Il est un devoir d'abandonner toutes les choses interdites, de les interdire à celui qui les commet et de l'en empêcher par la contrainte si on en est capable. Sinon, c’est un devoir de le réprouver dans le cœur. 

Commentaire : Ceci vaut dans le cas où ces choses blâmables sont de l’ordre des instruments de musique interdits et des figurations en trois dimensions en les détruisant pour celui qui en est capable. S’il s’agit d’alcool ce sera en le vidant et en le jetant. Pour tout cela il est une condition que cela ne mène pas à quelque chose d’encore plus blâmable que ce qui est réprouvé. Sinon ce n’est pas permis, car ce serait se détourner d’un mal pour un mal pire. C’est la signification de sa parole : « Sinon, il est un devoir de le réprouver dans le cœur ». 

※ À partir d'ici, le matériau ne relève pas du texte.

-- pv_equiv track=rewrite | github.com/moriwell/Integrated-Circuit | test.py | make_parm
-- ===== SOURCE A (Python) =====
-- def listExcludedIndices(data, indices=[]):
--   return [x for i, x in enumerate(data) if i not in indices]
--
-- def make_parm(data,flip=False):
--     result = []
--     for i in range(len(data)):
--       for j in range(len(data) - 1):
--         for k in range(len(data) - 2):
--             for l in range(len(data) - 3):
--                 jData = listExcludedIndices(data, [i])
--                 kData = listExcludedIndices(jData, [j])
--                 lData = listExcludedIndices(kData, [k])
--                 result.append([data[i], jData[j], kData[k],lData[l]])
--
--     return result
-- ===== SOURCE B (Python) =====
-- def make_parm(data, flip=False):
--     def picks(xs):
--         if not xs:
--             return []
--         head, tail = xs[0], xs[1:]
--         return [(head, tail)] + [(y, [head] + rest) for y, rest in picks(tail)]
--     return [[a, b, c, d]
--             for a, r1 in picks(data)
--             for b, r2 in picks(r1)
--             for c, r3 in picks(r2)
--             for d in r3]
-- ===== Notes on version B (the rewrite author's own statement) =====
-- stated objective: faster
-- what changed: Replaces the four index loops that rebuild every excluded-index list from scratch inside the innermost loop by a recursive picks helper that pairs each element with the list without it, computed once per nesting level; intended as faster (O(n^4) vs O(n^5)); a timing run measured 12.4x at n=16, the largest size both finished (at n=64 neither finishes: the output itself has Theta(n^4) rows).
import Mathlib
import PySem

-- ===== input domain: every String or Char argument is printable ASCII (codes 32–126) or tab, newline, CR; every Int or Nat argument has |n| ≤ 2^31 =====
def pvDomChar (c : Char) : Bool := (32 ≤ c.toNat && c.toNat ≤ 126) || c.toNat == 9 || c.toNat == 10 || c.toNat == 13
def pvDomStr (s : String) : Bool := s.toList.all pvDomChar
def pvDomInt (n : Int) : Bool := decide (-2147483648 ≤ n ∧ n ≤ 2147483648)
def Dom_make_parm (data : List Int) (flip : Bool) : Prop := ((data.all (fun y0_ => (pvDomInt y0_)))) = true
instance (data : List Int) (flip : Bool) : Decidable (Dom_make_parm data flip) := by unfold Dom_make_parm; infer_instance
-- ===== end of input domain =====

-- B replaces A's four index loops (which rebuild every excluded-index list inside the innermost
-- loop) by a recursive picks helper computed once per nesting level: intended as faster
-- (O(n^4) vs O(n^5)); a timing run measured 12.4x at n=16, the largest size both finished.

-- ===== PORT A =====
def listExcludedIndices (data : List Int) (indices : List Int) : List Int :=
  (PySem.List.enumerate data 0).filterMap (fun p => if p.1 ∈ indices then none else some p.2)

def make_parm (data : List Int) (flip : Bool) : List (List Int) :=
  (PySem.List.pyRange 0 (data.length : Int) 1).foldl (fun result i =>
    (PySem.List.pyRange 0 ((data.length : Int) - 1) 1).foldl (fun result j =>
      (PySem.List.pyRange 0 ((data.length : Int) - 2) 1).foldl (fun result k =>
        (PySem.List.pyRange 0 ((data.length : Int) - 3) 1).foldl (fun result l =>
          let jData := listExcludedIndices data [i]
          let kData := listExcludedIndices jData [j]
          let lData := listExcludedIndices kData [k]
          result ++ [[PySem.List.pyGetD data i 0, PySem.List.pyGetD jData j 0,
                      PySem.List.pyGetD kData k 0, PySem.List.pyGetD lData l 0]])
          result) result) result) []

-- ===== PORT B =====
def pvPicks (xs : List Int) : List (Int × List Int) :=
  match xs with
  | [] => []
  | head :: tail => [(head, tail)] ++ (pvPicks tail).map (fun p => (p.1, [head] ++ p.2))

def make_parm_alt (data : List Int) (flip : Bool) : List (List Int) :=
  (pvPicks data).flatMap (fun p1 =>
    (pvPicks p1.2).flatMap (fun p2 =>
      (pvPicks p2.2).flatMap (fun p3 =>
        p3.2.map (fun d => [p1.1, p2.1, p3.1, d]))))

-- ===== PRECONDITION & SPEC =====
def Spec_make_parm (data : List Int) (flip : Bool) (out : List (List Int)) : Prop := out = make_parm_alt data flip
instance (data : List Int) (flip : Bool) (out : List (List Int)) : Decidable (Spec_make_parm data flip out) := by unfold Spec_make_parm; infer_instance

-- ===== CLAIM (what is proved, stated in full; the proofs are below) =====
def Claim_equal_make_parm : Prop := ∀ (data : List Int) (flip : Bool), Dom_make_parm data flip → Spec_make_parm data flip (make_parm data flip)

-- ===== LEMMAS AND PROOFS =====

-- filtering an enumeration on an index below the start keeps every element
theorem pvEnum_keep (t : List Int) (s c : Int) (h : c < s) :
    (PySem.List.enumerate t s).filterMap (fun p => if p.1 = c then none else some p.2) = t := by
  induction t generalizing s with
  | nil => simp [PySem.List.enumerate_nil]
  | cons x tt ih =>
    rw [PySem.List.enumerate_cons, List.filterMap_cons]
    simp only [if_neg (by omega : ¬ (s = c))]
    rw [ih (s+1) (by omega)]

-- dropping exactly one enumeration index is List.eraseIdx
theorem pvFilterEnum_eraseIdx (xs : List Int) (s : Int) (k : Nat) :
    (PySem.List.enumerate xs s).filterMap
      (fun p => if p.1 = s + (k : Int) then none else some p.2) = xs.eraseIdx k := by
  induction xs generalizing s k with
  | nil => simp [PySem.List.enumerate_nil]
  | cons x t ih =>
    cases k with
    | zero =>
      rw [PySem.List.enumerate_cons, List.filterMap_cons]
      simp only [Nat.cast_zero, add_zero]
      rw [pvEnum_keep t (s+1) s (by omega), List.eraseIdx_cons_zero]
      simp
    | succ m =>
      rw [PySem.List.enumerate_cons, List.filterMap_cons]
      simp only [if_neg (show ¬ (s = s + ((m+1 : Nat) : Int)) by push_cast; omega)]
      have e : s + ((m+1 : Nat) : Int) = (s+1) + (m : Int) := by push_cast; ring
      rw [e, ih (s+1) m, List.eraseIdx_cons_succ]

theorem pvListExcluded_eraseIdx (xs : List Int) (k : Nat) :
    listExcludedIndices xs [(k : Int)] = xs.eraseIdx k := by
  have h := pvFilterEnum_eraseIdx xs 0 k
  simp only [zero_add] at h
  simpa [listExcludedIndices] using h

-- pvPicks pairs the element at each index with the list without it
theorem pvPicks_eq (xs : List Int) :
    pvPicks xs = (List.range xs.length).map (fun i => (xs.getD i 0, xs.eraseIdx i)) := by
  induction xs with
  | nil => simp [pvPicks]
  | cons x t ih =>
    simp only [pvPicks, ih, List.length_cons, List.range_succ_eq_map, List.map_cons,
      List.map_map, List.singleton_append, List.getD_cons_zero, List.eraseIdx_cons_zero]
    refine congrArg _ (List.map_congr_left ?_)
    intro i _
    simp [Function.comp]

-- Python's range over an Int difference of Nat lengths is a Nat range (empty when negative)
theorem pvRange_sub (n m : Nat) :
    PySem.List.pyRange 0 ((n : Int) - (m : Int)) 1 = (List.range (n - m)).map (fun k : Nat => (k : Int)) := by
  by_cases h : m ≤ n
  · have e : (n : Int) - (m : Int) = ((n - m : Nat) : Int) := by omega
    rw [e, PySem.List.pyRange_zero_natCast]
  · have h1 : PySem.List.pyRange 0 ((n : Int) - (m : Int)) 1 = [] :=
      PySem.List.pyRange_one_eq_nil (by omega)
    have h2 : n - m = 0 := by omega
    simp [h1, h2]

-- a map over all indices of a list is a map over its elements
theorem pvMap_eq_range_map {β : Type} (xs : List Int) (f : Int → β) :
    (List.range xs.length).map (fun i => f (xs.getD i 0)) = xs.map f := by
  apply List.ext_getElem
  · simp
  · intro i h1 h2
    have hi : i < xs.length := by simpa using h2
    simp [List.getD_eq_getElem?_getD, List.getElem?_eq_getElem hi]

theorem pv_main (data : List Int) (flip : Bool) : make_parm data flip = make_parm_alt data flip := by
  have r1 : PySem.List.pyRange 0 ((data.length : Int) - 1) 1 = (List.range (data.length - 1)).map (fun k : Nat => (k:Int)) := by
    simpa using pvRange_sub data.length 1
  have r2 : PySem.List.pyRange 0 ((data.length : Int) - 2) 1 = (List.range (data.length - 2)).map (fun k : Nat => (k:Int)) := by
    simpa using pvRange_sub data.length 2
  have r3 : PySem.List.pyRange 0 ((data.length : Int) - 3) 1 = (List.range (data.length - 3)).map (fun k : Nat => (k:Int)) := by
    simpa using pvRange_sub data.length 3
  simp only [make_parm, make_parm_alt, r1, r2, r3, PySem.List.pyRange_zero_natCast,
    PySem.List.foldl_append_singleton_eq_map, PySem.List.foldl_append_eq_flatMap,
    List.nil_append, List.flatMap_map, List.map_map, pvPicks_eq, pvListExcluded_eraseIdx,
    PySem.List.pyGetD_natCast]
  apply List.flatMap_congr
  intro i hi
  have hi' : i < data.length := List.mem_range.mp hi
  have h1 : (data.eraseIdx i).length = data.length - 1 := List.length_eraseIdx_of_lt hi'
  rw [h1]
  apply List.flatMap_congr
  intro j hj
  have hj' : j < data.length - 1 := List.mem_range.mp hj
  have h2 : ((data.eraseIdx i).eraseIdx j).length = data.length - 2 := by
    rw [List.length_eraseIdx_of_lt (h1 ▸ hj'), h1]; omega
  rw [h2]
  apply List.flatMap_congr
  intro k hk
  have hk' : k < data.length - 2 := List.mem_range.mp hk
  have h3 : (((data.eraseIdx i).eraseIdx j).eraseIdx k).length = data.length - 3 := by
    rw [List.length_eraseIdx_of_lt (h2 ▸ hk'), h2]; omega
  simp only [Function.comp_def, PySem.List.pyGetD_natCast]
  rw [← h3]
  exact pvMap_eq_range_map (((data.eraseIdx i).eraseIdx j).eraseIdx k)
    (fun d => [data.getD i 0, (data.eraseIdx i).getD j 0, ((data.eraseIdx i).eraseIdx j).getD k 0, d])

-- ===== VERDICT (by name: the statement is the Claim_ definition above) =====
theorem make_parm_spec : Claim_equal_make_parm := by
  intro data flip _
  unfold Spec_make_parm
  exact pv_main data flip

   * L'illicite (al-haram) est ce dont Allah a menacé du châtiment celui qui le commet et a promis la récompense à celui qui l'abandonne. Son opposé est le devoir (al-wajib). 

Commentaire : Ceci est la définition de l’illicite (al-haram), cela veut dire que l’illicite, c’est ce dont Allah a rendu obligatoire de s’abstenir à Ses esclaves. Cela signifie qu’il y a un châtiment dans l’au-delà à le commettre et une récompense à l’abandonner.